# Show Production and Touring Schools?



## Puppy (Nov 29, 2009)

I've gotten to the point where I'm seriously looking into where I want to go to college. I want to be a lighting designer for and go on tour with bands or settle at a live venue which showcases a variety of productions. I'm not all that into theatre and broadway so it wouldn't make much sense for me to go to a school that is theatre based. Money is tight so I can't go too far. (Anywhere on the east coast is fine)
I've looked at Full sail but it seems a bit too good to be true. Temple is another consideration but only because its close to home and not too expensive. (Note thats not my first pick).
Any suggestions would help. 

Thank you,
Puppy

P.S. I love lighting and the jobs i metioned above are a dream of mine. But is this a good carrier choice? Does it make money?

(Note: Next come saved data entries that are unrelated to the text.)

-- pv_equiv track=rewrite | github.com/TheTerabit/SetDetector | pawel/HuMoments.py | removeEdges
-- ===== SOURCE A (Python) =====
-- def removeEdges(image):
--     im = image.copy()
--     flag = True
--     for i in range(len(image)):
--         flag = True
--         for j in range(len(image[i])):
--             if image[i][j] == 0:
--                 flag = False
--             if image[i][j] > 0 and flag:
--                 image[i][j] = 0
--         flag = True
--         for j in range(len(image[i])-1, -1, -1):
--             if image[i][j] == 0:
--                 flag = False
--             if image[i][j] > 0 and flag:
--                 image[i][j] = 0
--
--
--     return image
-- ===== SOURCE B (Python) =====
-- def removeEdges(image):
--     im = image.copy()
--     for i, row in enumerate(image):
--         n = len(row)
--         try:
--             first = row.index(0)
--             last = n - 1 - row[::-1].index(0)
--         except ValueError:
--             first, last = n, -1
--         image[i] = [0 if v > 0 and (j < first or j > last) else v
--                     for j, v in enumerate(row)]
--     return image
-- ===== Notes on version B (the rewrite author's own statement) =====
-- stated objective: simpler
-- what changed: Instead of two stateful flag-driven in-place scans per row, B locates the first and last zero of each row up front (list.index on the row and its reverse) and rebuilds the row with one comprehension that zeroes positives strictly before the first zero or after the last zero.
import Mathlib
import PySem

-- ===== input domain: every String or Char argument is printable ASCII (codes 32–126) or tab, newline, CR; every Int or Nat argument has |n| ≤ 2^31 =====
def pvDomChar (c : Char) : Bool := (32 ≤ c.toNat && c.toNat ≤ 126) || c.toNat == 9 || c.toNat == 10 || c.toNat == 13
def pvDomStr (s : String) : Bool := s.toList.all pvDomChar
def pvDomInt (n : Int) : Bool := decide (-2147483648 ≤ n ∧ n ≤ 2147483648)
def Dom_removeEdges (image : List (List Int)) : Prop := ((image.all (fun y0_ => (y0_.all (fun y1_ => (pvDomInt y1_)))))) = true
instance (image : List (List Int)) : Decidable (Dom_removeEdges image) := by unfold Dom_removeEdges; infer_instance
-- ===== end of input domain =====

-- B replaces A's per-row flag-driven forward/backward in-place scans by locating the first/last
-- zero up front and one comprehension per row (objective: simpler); both Pythons mutate the
-- argument list, the equivalence proved here is about the return value.


-- ===== PORT A =====
-- one inner 'for j' loop of A: flag-carrying scan; 'if ==0: flag=False' then 'if >0 and flag: set 0'
def passA : Bool → List Int → List Int
  | _, [] => []
  | flag, v :: rest =>
    let flag' := if v = 0 then false else flag
    (if 0 < v ∧ flag' = true then 0 else v) :: passA flag' rest

def removeEdges (image : List (List Int)) : List (List Int) :=
  let _im := image   -- im = image.copy(): unused; .copy of a list is the identity on the value
  image.map (fun r =>
    let r1 := passA true r                 -- forward pass, flag reset to True
    (passA true r1.reverse).reverse)       -- backward 'for j in range(n-1,-1,-1)' = scan of the reversed row

-- ===== PORT B =====
def removeEdges_alt (image : List (List Int)) : List (List Int) :=
  let _im := image   -- im = image.copy(): unused
  image.map (fun (r : List Int) =>
    let n : Int := r.length
    let first : Int := match PySem.List.index? r 0 with      -- row.index(0), ValueError → n
      | some i => (i : Int)
      | none => n
    let last : Int := match PySem.List.index? r.reverse 0 with  -- n-1 - row[::-1].index(0), ValueError → -1
      | some k => n - 1 - (k : Int)
      | none => -1
    (PySem.List.enumerate r).map (fun (p : Int × Int) =>
      if 0 < p.2 ∧ (p.1 < first ∨ last < p.1) then 0 else p.2))

-- ===== PRECONDITION & SPEC =====
def Spec_removeEdges (image : List (List Int)) (out : List (List Int)) : Prop := out = removeEdges_alt image
instance (image : List (List Int)) (out : List (List Int)) : Decidable (Spec_removeEdges image out) := by unfold Spec_removeEdges; infer_instance

-- ===== CLAIM (what is proved, stated in full; the proofs are below) =====
def Claim_equal_removeEdges : Prop := ∀ (image : List (List Int)), Dom_removeEdges image → Spec_removeEdges image (removeEdges image)

-- ===== LEMMAS AND PROOFS =====

-- 'some row element strictly before index j is 0'
abbrev zeroBefore (r : List Int) (j : Nat) : Prop := 0 ∈ r.take j
-- 'some row element strictly after index j is 0'
abbrev zeroAfter (r : List Int) (j : Nat) : Prop := 0 ∈ r.drop (j+1)

theorem passA_length (b : Bool) (r : List Int) : (passA b r).length = r.length := by
  induction r generalizing b with
  | nil => rfl
  | cons v rest ih => simp [passA, ih]

theorem passA_get? (b : Bool) (r : List Int) (j : Nat) :
    (passA b r)[j]? = r[j]?.map (fun v => if b = true ∧ ¬ zeroBefore r j ∧ 0 < v then 0 else v) := by
  induction r generalizing b j with
  | nil => simp [passA]
  | cons v rest ih =>
    cases j with
    | zero =>
      simp only [passA, List.getElem?_cons_zero, Option.map_some, zeroBefore, List.take_zero,
        List.not_mem_nil, not_false_iff, true_and, Option.some.injEq]
      by_cases hv : v = 0 <;> split_ifs <;> simp_all
    | succ j =>
      simp only [passA, List.getElem?_cons_succ, ih]
      cases h : rest[j]? with
      | none => simp
      | some w =>
        simp only [Option.map_some, Option.some.injEq, zeroBefore, List.take_succ_cons,
          List.mem_cons]
        by_cases hv : v = 0
        · simp [hv]
        · have h0v : ¬ (0:Int) = v := fun h => hv h.symm
          simp [hv, h0v]

theorem zeroBefore_iff (r : List Int) (j : Nat) :
    zeroBefore r j ↔ ∃ i, i < j ∧ ∃ h : i < r.length, r[i] = 0 := by
  constructor
  · intro h
    obtain ⟨m, hm, he⟩ := List.mem_take_iff_getElem.mp h
    exact ⟨m, by omega, by omega, he⟩
  · rintro ⟨i, hij, hi, he⟩
    exact List.mem_take_iff_getElem.mpr ⟨i, by omega, he⟩

theorem zeroAfter_iff (r : List Int) (j : Nat) :
    zeroAfter r j ↔ ∃ k, j < k ∧ ∃ h : k < r.length, r[k] = 0 := by
  constructor
  · intro h
    obtain ⟨m, hm, he⟩ := List.mem_iff_getElem.mp h
    rw [List.getElem_drop] at he
    have hm' : m < r.length - (j+1) := by simpa using hm
    exact ⟨j+1+m, by omega, by omega, he⟩
  · rintro ⟨k, hjk, hk, he⟩
    refine List.mem_iff_getElem.mpr ⟨k - (j+1), by simp; omega, ?_⟩
    rw [List.getElem_drop]
    simpa only [show j + 1 + (k - (j+1)) = k from by omega] using he

theorem zeroBefore_mono {r : List Int} {j k : Nat} (hjk : j ≤ k) (h : zeroBefore r j) :
    zeroBefore r k := by
  rw [zeroBefore_iff] at h ⊢
  obtain ⟨i, hij, hi, he⟩ := h
  exact ⟨i, by omega, hi, he⟩

-- where a 0 already occurs before position k, the forward pass leaves r[k] unchanged
theorem passA_getElem_of_zeroBefore {r : List Int} {k : Nat} (hk : k < r.length)
    (hz : zeroBefore r k) :
    (passA true r)[k]'(by rw [passA_length]; exact hk) = r[k] := by
  have h := passA_get? true r k
  rw [List.getElem?_eq_getElem hk, List.getElem?_eq_getElem (by rw [passA_length]; exact hk)] at h
  simpa [hz] using h

-- the forward pass creates zeros only before the first zero of r, so 'a zero after j'
-- is unaffected once a zero occurs before j
theorem zeroAfter_pass {r : List Int} {j : Nat} (hz : zeroBefore r j) :
    zeroAfter (passA true r) j ↔ zeroAfter r j := by
  rw [zeroAfter_iff, zeroAfter_iff]
  simp only [passA_length]
  constructor <;> rintro ⟨k, hjk, hk, he⟩ <;>
    refine ⟨k, hjk, hk, ?_⟩ <;>
    have hzk : zeroBefore r k := zeroBefore_mono (by omega) hz
  · rwa [passA_getElem_of_zeroBefore hk hzk] at he
  · rwa [passA_getElem_of_zeroBefore hk hzk]

theorem rowA_get? (r : List Int) (j : Nat) (hj : j < r.length) :
    ((passA true (passA true r).reverse).reverse)[j]?
      = some (if 0 < r[j] ∧ (¬ zeroBefore r j ∨ ¬ zeroAfter r j) then 0 else r[j]) := by
  have hfl : (passA true r).length = r.length := passA_length _ _
  have hgl : (passA true (passA true r).reverse).length = r.length := by
    rw [passA_length, List.length_reverse, hfl]
  rw [List.getElem?_reverse (by rw [hgl]; exact hj), hgl, passA_get?,
    List.getElem?_reverse (by rw [hfl]; omega),
    hfl, show r.length - 1 - (r.length - 1 - j) = j from by omega, passA_get?,
    List.getElem?_eq_getElem hj]
  simp only [Option.map_some, Option.some.injEq]
  have hrevtake : zeroBefore (passA true r).reverse (r.length - 1 - j)
      ↔ zeroAfter (passA true r) j := by
    unfold zeroBefore zeroAfter
    rw [List.take_reverse, List.mem_reverse, hfl,
      show r.length - (r.length - 1 - j) = j + 1 from by omega]
  by_cases hP : zeroBefore r j
  · by_cases hpos : 0 < r[j]
    · simp only [hP, not_true, false_and, if_false, hrevtake, zeroAfter_pass hP,
        hpos, true_and, false_or]
      split_ifs <;> simp_all
    · simp [hP, hpos]
  · by_cases hpos : 0 < r[j]
    · simp [hP, hpos]
    · simp [hP, hpos]

theorem rowB_get? (r : List Int) (j : Nat) (hj : j < r.length) :
    ((PySem.List.enumerate r).map (fun (p : Int × Int) =>
        if 0 < p.2 ∧ (p.1 <
            (match PySem.List.index? r 0 with
              | some i => (i : Int)
              | none => (r.length : Int)) ∨
          (match PySem.List.index? r.reverse 0 with
              | some k => (r.length : Int) - 1 - (k : Int)
              | none => -1) < p.1) then 0 else p.2))[j]?
      = some (if 0 < r[j] ∧ (¬ zeroBefore r j ∨ ¬ zeroAfter r j) then 0 else r[j]) := by
  rw [List.getElem?_map, PySem.List.getElem?_enumerate, List.getElem?_eq_getElem hj]
  simp only [Option.map_some, Option.some.injEq, zero_add]
  by_cases hpos : 0 < r[j]
  · have hne : r[j] ≠ 0 := by omega
    have hfirst : ((j : Int) <
        (match PySem.List.index? r 0 with
          | some i => (i : Int)
          | none => (r.length : Int))) ↔ ¬ zeroBefore r j := by
      cases hidx : PySem.List.index? r 0 with
      | none =>
        have h0 : (0 : Int) ∉ r := (PySem.List.index?_eq_none_iff r 0).mp hidx
        simp only []
        constructor
        · intro _ hz
          exact h0 (List.take_subset _ _ hz)
        · intro _; exact_mod_cast hj
      | some i =>
        obtain ⟨hi, hri, hmin⟩ := PySem.List.getElem_of_index?_eq_some hidx
        simp only [zeroBefore_iff]
        constructor
        · intro hlt
          have hji : j < i := by exact_mod_cast hlt
          rintro ⟨m, hmj, hm, he⟩
          exact hmin m (by omega) he
        · intro hnz
          by_contra hge
          have hge' : i ≤ j := by exact_mod_cast not_lt.mp hge
          have hij : i < j := by
            rcases eq_or_lt_of_le hge' with h' | h'
            · subst h'; exact absurd hri hne
            · exact h'
          exact hnz ⟨i, hij, hi, hri⟩
    have hlast : ((match PySem.List.index? r.reverse 0 with
          | some k => (r.length : Int) - 1 - (k : Int)
          | none => -1) < (j : Int)) ↔ ¬ zeroAfter r j := by
      cases hidx : PySem.List.index? r.reverse 0 with
      | none =>
        have h0 : (0 : Int) ∉ r := by
          have := (PySem.List.index?_eq_none_iff r.reverse 0).mp hidx
          simpa using this
        simp only []
        constructor
        · intro _ hz
          exact h0 (List.drop_subset _ _ hz)
        · intro _
          have : (0:Int) ≤ (j:Int) := Int.natCast_nonneg j
          omega
      | some k =>
        obtain ⟨hk0, hrk, hmin⟩ := PySem.List.getElem_of_index?_eq_some hidx
        have hk : k < r.length := by simpa using hk0
        rw [List.getElem_reverse] at hrk
        simp only [zeroAfter_iff]
        rw [show ((r.length : Int) - 1 - (k : Int)) = ((r.length - 1 - k : Nat) : Int) from by
          omega]
        constructor
        · intro hlt
          have hlt' : r.length - 1 - k < j := by exact_mod_cast hlt
          rintro ⟨t, hjt, ht, he⟩
          have hm : r.length - 1 - t < k := by omega
          have hnet := hmin (r.length - 1 - t) (by simpa using hm)
          rw [List.getElem_reverse] at hnet
          simp only [show r.length - 1 - (r.length - 1 - t) = t from by omega] at hnet
          exact hnet he
        · intro hnz
          by_contra hge
          have hge' : j ≤ r.length - 1 - k := by
            exact_mod_cast not_lt.mp hge
          have hLj : j < r.length - 1 - k := by
            rcases eq_or_lt_of_le hge' with h' | h'
            · subst h'; exact absurd hrk hne
            · exact h'
          exact hnz ⟨r.length - 1 - k, hLj, by omega, hrk⟩
    have hiff := or_congr hfirst hlast
    by_cases hB : (¬ zeroBefore r j ∨ ¬ zeroAfter r j)
    · rw [if_pos ⟨hpos, hiff.mpr hB⟩, if_pos ⟨hpos, hB⟩]
    · rw [if_neg (fun h => hB (hiff.mp h.2)), if_neg (fun h => hB h.2)]
  · simp [hpos]

-- ===== VERDICT (by name: the statement is the Claim_ definition above) =====
theorem removeEdges_spec : Claim_equal_removeEdges := by
  intro image _
  unfold Spec_removeEdges removeEdges removeEdges_alt
  apply List.map_congr_left
  intro r _
  apply List.ext_getElem?
  intro j
  by_cases hj : j < r.length
  · rw [rowA_get? r j hj, rowB_get? r j hj]
  · rw [List.getElem?_eq_none, List.getElem?_eq_none]
    · simp only [List.length_map, PySem.List.length_enumerate]
      omega
    · simp only [List.length_reverse, passA_length]
      omega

I love to travel as well.


----------



## ruinexplorer (Nov 29, 2009)

What can I say, this is a topic well travelled in this forum. We have students of Full Sail as members and they can give you some first hand information about the school. From what I have found from graduates of the program is that you only get out of it what you put into it. Those who already had good experience before going into the program got the most out of it. You definitely have the advantage of learning on top of the line gear from some well seasoned instructors. On the other hand, you miss out on some vital college experience that will help round out your marketability (learning additional skills such as technical writing as well as mathmatics to critical thinking). I would recommend that if you are not looking to do traditional theater, look at schools with a roadhouse where you can work professional productions. 

As for a career choice, the most common response is to find another marketable profession unless this is your absolute dream and will sacrifice anything to get into it. And with that sacrifice comes doing a lot of jobs that you don't want in order to achieve what you do want.


----------



## cprted (Nov 29, 2009)

For the time being, have you considered seeing if you can get on at a rental house and start getting some experience under your belt?


----------